Objective This study introduces the BlendedICU dataset, a massive dataset of international intensive care data. This dataset aims to facilitate generalizability studies of machine learning models, as well as statistical studies of clinical practices in the intensive care units.

Methods Four publicly available and patient-level intensive care databases were used as source databases. A unique and customizable preprocessing pipeline extracted clinically relevant patient-related variables from each source database. Variables were then harmonized and standardized to the Observational Medical Outcomes Partnership (OMOP) Common Data Format. Finally, a brief comparison was carried out to explore differences in the source databases.
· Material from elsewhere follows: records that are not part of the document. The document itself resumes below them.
-- pv_equiv track=rewrite | github.com/Syasayanlar/CE104 | Lab9/ex_3.py | doOperations
-- ===== SOURCE A (Python) =====
-- def doOperations(A):
--     sum_pos = 0
--     sum_neg = 0
--     num_zeros = 0
--     for r in A:
--         for el in r:
--             if el == 0:
--                 num_zeros += 1
--             elif el < 0:
--                 sum_neg += el
--             elif el > 0:
--                 sum_pos += el
--
--     return num_zeros, sum_neg, sum_pos
-- ===== SOURCE B (Python) =====
-- def doOperations(A):
--     flat = [el for r in A for el in r]
--     return (flat.count(0),
--             sum(el for el in flat if el < 0),
--             sum(el for el in flat if el > 0))
-- ===== Notes on version B (the rewrite author's own statement) =====
-- stated objective: idiomatic
-- what changed: Replaces the fused single-pass elif classification with a flatten followed by three independent aggregate passes: a count of zeros and two filtered sums.
import Mathlib
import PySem

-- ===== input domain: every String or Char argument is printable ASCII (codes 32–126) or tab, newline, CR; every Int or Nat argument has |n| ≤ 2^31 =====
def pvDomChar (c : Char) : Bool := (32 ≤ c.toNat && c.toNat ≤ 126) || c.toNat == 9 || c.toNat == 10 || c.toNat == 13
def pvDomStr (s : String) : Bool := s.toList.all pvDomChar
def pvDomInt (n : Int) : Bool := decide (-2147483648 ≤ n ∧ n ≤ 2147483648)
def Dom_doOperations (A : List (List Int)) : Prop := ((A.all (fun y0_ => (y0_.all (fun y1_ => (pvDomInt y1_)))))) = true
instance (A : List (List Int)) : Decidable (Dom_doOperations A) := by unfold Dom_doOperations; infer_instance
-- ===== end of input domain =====

-- B flattens the matrix and computes each aggregate in an independent pass (count of zeros,
-- sum of negatives, sum of positives) instead of A's fused single-loop elif classification.


-- ===== PORT A =====
-- state (sum_pos, sum_neg, num_zeros), as in A
def doOperations (A : List (List Int)) : Int × Int × Int :=
  let st := A.foldl (fun (st : Int × Int × Int) r =>
    r.foldl (fun (st : Int × Int × Int) el =>
      if el == 0 then (st.1, st.2.1, st.2.2 + 1)
      else if el < 0 then (st.1, st.2.1 + el, st.2.2)
      else if el > 0 then (st.1 + el, st.2.1, st.2.2)
      else st) st) (0, 0, 0)
  (st.2.2, st.2.1, st.1)

-- ===== PORT B =====
def doOperations_alt (A : List (List Int)) : Int × Int × Int :=
  let flat := A.flatMap (fun r => r)
  (PySem.List.count flat 0,
   (flat.filter (fun el => el < 0)).sum,
   (flat.filter (fun el => el > 0)).sum)

-- ===== PRECONDITION & SPEC =====
def Spec_doOperations (A : List (List Int)) (out : Int × Int × Int) : Prop := out = doOperations_alt A
instance (A : List (List Int)) (out : Int × Int × Int) : Decidable (Spec_doOperations A out) := by unfold Spec_doOperations; infer_instance

-- ===== CLAIM (what is proved, stated in full; the proofs are below) =====
def Claim_equal_doOperations : Prop := ∀ (A : List (List Int)), Dom_doOperations A → Spec_doOperations A (doOperations A)

-- ===== LEMMAS AND PROOFS =====

theorem doOperations_inner (r : List Int) (st : Int × Int × Int) :
    r.foldl (fun (st : Int × Int × Int) el =>
      if el == 0 then (st.1, st.2.1, st.2.2 + 1)
      else if el < 0 then (st.1, st.2.1 + el, st.2.2)
      else if el > 0 then (st.1 + el, st.2.1, st.2.2)
      else st) st
    = (st.1 + (r.filter (fun el => el > 0)).sum,
       st.2.1 + (r.filter (fun el => el < 0)).sum,
       st.2.2 + (r.count 0 : Int)) := by
  induction r generalizing st with
  | nil => simp
  | cons x xs ih =>
    simp only [List.foldl_cons, List.filter_cons, List.count_cons, ih]
    by_cases h0 : x = 0
    · simp [h0]; omega
    · by_cases hn : x < 0
      · have h1 : ¬ x > 0 := by omega
        simp [h0, hn, h1]
        omega
      · have hp : x > 0 := by omega
        simp [h0, hn, hp]
        ring

theorem doOperations_outer (A : List (List Int)) (st : Int × Int × Int) :
    A.foldl (fun (st : Int × Int × Int) r =>
      r.foldl (fun (st : Int × Int × Int) el =>
        if el == 0 then (st.1, st.2.1, st.2.2 + 1)
        else if el < 0 then (st.1, st.2.1 + el, st.2.2)
        else if el > 0 then (st.1 + el, st.2.1, st.2.2)
        else st) st) st
    = (st.1 + ((A.flatMap (fun r => r)).filter (fun el => el > 0)).sum,
       st.2.1 + ((A.flatMap (fun r => r)).filter (fun el => el < 0)).sum,
       st.2.2 + ((A.flatMap (fun r => r)).count 0 : Int)) := by
  induction A generalizing st with
  | nil => simp
  | cons r rs ih =>
    rw [List.foldl_cons, doOperations_inner, ih]
    simp only [List.flatMap_cons, List.filter_append, List.sum_append, List.count_append]
    refine Prod.ext (by simp; ring) (Prod.ext (by simp; ring) ?_)
    simp
    omega

-- ===== VERDICT (by name: the statement is the Claim_ definition above) =====
theorem doOperations_spec : Claim_equal_doOperations := by
  intro A _
  show _ = _
  unfold doOperations doOperations_alt
  rw [doOperations_outer]
  simp [PySem.List.count]
-- pv_equiv track=rewrite | github.com/jefersondeoliveira/sentinel-code | tools/test_gen/planner.py | _infer_endpoint_from_fix
-- ===== SOURCE A (Python) =====
-- def _infer_endpoint_from_fix(fix: dict, endpoints: dict) -> str:
--     """Tenta inferir o endpoint associado ao fix pelo nome do arquivo."""
--     fix_file = fix.get("file", "").lower()
--
--     for endpoint in endpoints:
--         # Heurística: /products → ProductService, /orders → OrderService
--         endpoint_name = endpoint.strip("/").split("/")[0].lower()
--         if endpoint_name in fix_file:
--             return endpoint
--
--     # Fallback: primeiro endpoint GET disponível
--     for endpoint, method in endpoints.items():
--         if method == "GET":
--             return endpoint
--
--     return "/api"
-- ===== SOURCE B (Python) =====
-- def _infer_endpoint_from_fix(fix: dict, endpoints: dict) -> str:
--     """Single fused pass: return the first substring-matched endpoint,
--     remembering the first GET endpoint as a fallback for after the loop."""
--     fix_file = fix.get("file", "").lower()
--     fallback = None
--     for endpoint, method in endpoints.items():
--         endpoint_name = endpoint.strip("/").split("/")[0].lower()
--         if endpoint_name in fix_file:
--             return endpoint
--         if fallback is None and method == "GET":
--             fallback = endpoint
--     return fallback if fallback is not None else "/api"
-- ===== Notes on version B (the rewrite author's own statement) =====
-- stated objective: simpler
-- what changed: The two separate scans of the endpoints dict (substring match, then GET fallback) are fused into one pass that saves the first GET endpoint in an accumulator and returns it only after the whole loop finishes without a match.
import Mathlib
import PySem

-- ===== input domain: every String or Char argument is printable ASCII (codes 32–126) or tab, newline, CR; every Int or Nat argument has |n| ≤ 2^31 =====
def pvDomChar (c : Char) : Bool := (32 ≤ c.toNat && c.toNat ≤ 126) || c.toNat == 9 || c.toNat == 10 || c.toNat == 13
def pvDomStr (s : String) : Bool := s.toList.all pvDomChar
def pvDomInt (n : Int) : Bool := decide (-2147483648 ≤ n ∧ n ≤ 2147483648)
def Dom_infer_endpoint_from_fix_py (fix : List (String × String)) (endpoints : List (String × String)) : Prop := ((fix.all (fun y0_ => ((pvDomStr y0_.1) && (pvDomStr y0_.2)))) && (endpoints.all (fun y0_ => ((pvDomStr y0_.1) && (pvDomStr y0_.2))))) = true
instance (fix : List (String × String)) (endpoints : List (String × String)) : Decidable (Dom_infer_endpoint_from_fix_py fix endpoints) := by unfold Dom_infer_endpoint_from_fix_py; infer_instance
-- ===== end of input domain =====

-- B fuses A's two scans of the endpoints dict into one pass carrying the first-GET fallback; same result, one traversal instead of two.

-- ===== PORT A =====
-- endpoint.strip("/").split("/")[0].lower(); split("/") is never empty, so [0] is total
def pvEndpointName (ep : String) : String :=
  PySem.Str.lower (PySem.List.pyGetD ((PySem.Str.split? (PySem.Str.stripChars ep "/") "/").getD []) 0 "")

-- first loop of A: first endpoint whose name is a substring of fix_file
def pvALoop1 (ff : String) : List (String × String) → Option String
  | [] => none
  | (ep, _) :: rest =>
    if PySem.Str.isIn (pvEndpointName ep) ff then some ep else pvALoop1 ff rest

-- second loop of A: first endpoint whose method is "GET"
def pvALoop2 : List (String × String) → Option String
  | [] => none
  | (ep, m) :: rest => if m == "GET" then some ep else pvALoop2 rest

def infer_endpoint_from_fix_py (fix : List (String × String)) (endpoints : List (String × String)) : String :=
  let fix_file := PySem.Str.lower ((fix.lookup "file").getD "")
  match pvALoop1 fix_file endpoints with
  | some ep => ep
  | none =>
    match pvALoop2 endpoints with
    | some ep => ep
    | none => "/api"

-- ===== PORT B =====
-- the single fused loop of Source B, carrying the first-GET fallback
def pvBLoop (ff : String) (fallback : Option String) : List (String × String) → String
  | [] => fallback.getD "/api"
  | (ep, m) :: rest =>
    if PySem.Str.isIn (pvEndpointName ep) ff then ep
    else pvBLoop ff (if fallback.isNone && m == "GET" then some ep else fallback) rest

def infer_endpoint_from_fix_py_alt (fix : List (String × String)) (endpoints : List (String × String)) : String :=
  let fix_file := PySem.Str.lower ((fix.lookup "file").getD "")
  pvBLoop fix_file none endpoints

-- ===== PRECONDITION & SPEC =====
def Spec_infer_endpoint_from_fix_py (fix : List (String × String)) (endpoints : List (String × String)) (out : String) : Prop := out = infer_endpoint_from_fix_py_alt fix endpoints
instance (fix : List (String × String)) (endpoints : List (String × String)) (out : String) : Decidable (Spec_infer_endpoint_from_fix_py fix endpoints out) := by unfold Spec_infer_endpoint_from_fix_py; infer_instance

-- ===== CLAIM (what is proved, stated in full; the proofs are below) =====
def Claim_equal_infer_endpoint_from_fix_py : Prop := ∀ (fix : List (String × String)) (endpoints : List (String × String)), Dom_infer_endpoint_from_fix_py fix endpoints → Spec_infer_endpoint_from_fix_py fix endpoints (infer_endpoint_from_fix_py fix endpoints)

-- ===== LEMMAS AND PROOFS =====
-- invariant of the fused loop: it is loop1's answer if any, else the carried fallback, else loop2's answer
theorem pvBLoop_eq (ff : String) (eps : List (String × String)) :
    ∀ fb : Option String,
      pvBLoop ff fb eps = ((pvALoop1 ff eps).orElse (fun _ => (fb.orElse (fun _ => pvALoop2 eps)))).getD "/api" := by
  induction eps with
  | nil => intro fb; cases fb <;> simp [pvBLoop, pvALoop1, pvALoop2]
  | cons p rest ih =>
    intro fb
    obtain ⟨ep, m⟩ := p
    by_cases h : PySem.Chars.isIn (pvEndpointName ep).toList ff.toList = true
    · simp [pvBLoop, pvALoop1, PySem.Str.isIn_eq, h]
    · rw [show pvBLoop ff fb ((ep, m) :: rest) =
          pvBLoop ff (if fb.isNone && m == "GET" then some ep else fb) rest from by
            simp [pvBLoop, PySem.Str.isIn_eq, h]]
      rw [ih]
      cases fb with
      | some f => simp [pvALoop1, pvALoop2, PySem.Str.isIn_eq, h]
      | none => by_cases hm : m == "GET" <;> simp [pvALoop1, pvALoop2, PySem.Str.isIn_eq, h, hm]

-- ===== VERDICT (by name: the statement is the Claim_ definition above) =====
theorem infer_endpoint_from_fix_py_spec : Claim_equal_infer_endpoint_from_fix_py := by
  intro fix endpoints _
  unfold Spec_infer_endpoint_from_fix_py infer_endpoint_from_fix_py infer_endpoint_from_fix_py_alt
  rw [pvBLoop_eq]
  cases h1 : pvALoop1 (PySem.Str.lower ((fix.lookup "file").getD "")) endpoints with
  | some ep => simp [h1]
  | none => cases h2 : pvALoop2 endpoints <;> simp [h1]
-- pv_equiv track=rewrite | github.com/ivanromero2708/Valida | tests/final.py | _n_activos_con_datos_precint
-- ===== SOURCE A (Python) =====
-- from typing import Any, Dict, List, Optional, Tuple
--
-- TEMPLATE_ACTIVOS_MAX_PI = 5  # pares AN1/AN2
--
-- def _n_activos_con_datos_precint(
--     filas_input: List[Dict[str, Any]], max_activos: int = TEMPLATE_ACTIVOS_MAX_PI
-- ) -> int:
--     n = 0
--     for i in range(max_activos):
--         hay = False
--         for f in filas_input:
--             acts = f.get("activos", [])
--             if i < len(acts) and acts[i]:
--                 a = acts[i]
--                 if a.get("an1") is not None or a.get("an2") is not None:
--                     hay = True
--                     break
--         if hay:
--             n = i + 1
--         else:
--             break
--     return n
-- ===== SOURCE B (Python) =====
-- from typing import Any, Dict, List, Optional, Tuple
--
-- TEMPLATE_ACTIVOS_MAX_PI = 5  # pares AN1/AN2
--
-- def _n_activos_con_datos_precint(
--     filas_input: List[Dict[str, Any]], max_activos: int = TEMPLATE_ACTIVOS_MAX_PI
-- ) -> int:
--     # Single row-major sweep building a presence table, then a prefix scan.
--     # Columns beyond the widest row can never have data, so the table is
--     # capped at min(max_activos, widest row).
--     cols = min(max_activos,
--                max((len(f.get("activos", [])) for f in filas_input), default=0))
--     present = [False] * cols
--     for f in filas_input:
--         for i, a in enumerate(f.get("activos", [])):
--             if i >= len(present):
--                 break
--             if a and (a.get("an1") is not None or a.get("an2") is not None):
--                 present[i] = True
--     n = 0
--     for p in present:
--         if not p:
--             break
--         n += 1
--     return n
-- ===== Notes on version B (the rewrite author's own statement) =====
-- stated objective: alternative
-- what changed: Replaced A's column-outer loop (which rescans all rows for each column index with an early break) by a single row-major sweep that fills a boolean presence table over the columns, followed by a short prefix scan of that table.
import Mathlib
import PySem
-- pv_equiv track=rewrite | github.com/kamalrao2005/Ai | monkeyban.py | bfs
-- ===== SOURCE A (Python) =====
-- from collections import deque
--
-- def is_goal(st):
--     return st[3] == True
--
-- def succ(st):
--     res = []
--     m_pos, m_h, b_pos, has_b = st
--     if m_h == 'on_floor':
--         for p in ['door', 'middle', 'window']:
--             if p != m_pos:
--                 res.append(((p, m_h, b_pos, has_b),
--                             f"Monkey walks to {p}"))
--     if m_h == 'on_floor' and m_pos == b_pos:
--         for p in ['door', 'middle', 'window']:
--             if p != b_pos:
--                 res.append(((p, m_h, p, has_b),
--                             f"Monkey pushes box to {p}"))
--         res.append(((m_pos, 'on_box', b_pos, has_b),
--                     "Monkey climbs onto the box"))
--     if m_h == 'on_box' and m_pos == 'middle':
--         res.append(((m_pos, m_h, b_pos, True),
--                     "Monkey grabs the banana"))
--     return res
--
-- def bfs(init_st):
--     q = deque([(init_st, [])])
--     vis = set()
--     while q:
--         st, path = q.popleft()
--         if is_goal(st):
--             return path
--         if st in vis:
--             continue
--         vis.add(st)
--         for nxt, act in succ(st):
--             q.append((nxt, path + [act]))
--     return None
-- ===== SOURCE B (Python) =====
-- from collections import deque
--
-- def is_goal(st):
--     return st[3] == True
--
-- def succ(st):
--     res = []
--     m_pos, m_h, b_pos, has_b = st
--     if m_h == 'on_floor':
--         for p in ['door', 'middle', 'window']:
--             if p != m_pos:
--                 res.append(((p, m_h, b_pos, has_b),
--                             f"Monkey walks to {p}"))
--     if m_h == 'on_floor' and m_pos == b_pos:
--         for p in ['door', 'middle', 'window']:
--             if p != b_pos:
--                 res.append(((p, m_h, p, has_b),
--                             f"Monkey pushes box to {p}"))
--         res.append(((m_pos, 'on_box', b_pos, has_b),
--                     "Monkey climbs onto the box"))
--     if m_h == 'on_box' and m_pos == 'middle':
--         res.append(((m_pos, m_h, b_pos, True),
--                     "Monkey grabs the banana"))
--     return res
--
-- def bfs(init_st):
--     q = deque([init_st])
--     came_from = {init_st: None}
--     while q:
--         st = q.popleft()
--         if is_goal(st):
--             path = []
--             cur = st
--             while came_from[cur] is not None:
--                 prev, act = came_from[cur]
--                 path.append(act)
--                 cur = prev
--             path.reverse()
--             return path
--         for nxt, act in succ(st):
--             if nxt not in came_from:
--                 came_from[nxt] = (st, act)
--                 q.append(nxt)
--     return None
-- ===== Notes on version B (the rewrite author's own statement) =====
-- stated objective: alternative
-- what changed: BFS queue holds bare states with a came_from map (state -> (parent, action)) recording first discovery; the action path is reconstructed once by walking came_from backwards at the goal, instead of carrying and copying a full action list with every queue entry and filtering duplicates at pop time via a visited set.
import Mathlib
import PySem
Results The BlendedICU dataset features 41 timeseries variables as well as the exposure times to 113 active ingredients extracted from the AmsterdamUMCdb, eICU, HiRID, and MIMIC-IV databases. This resulted in a database of more than 309000 intensive care admissions, spanning over 13 years and three countries. We found that data collection, drug exposure, and patient outcomes varied strongly between source databases.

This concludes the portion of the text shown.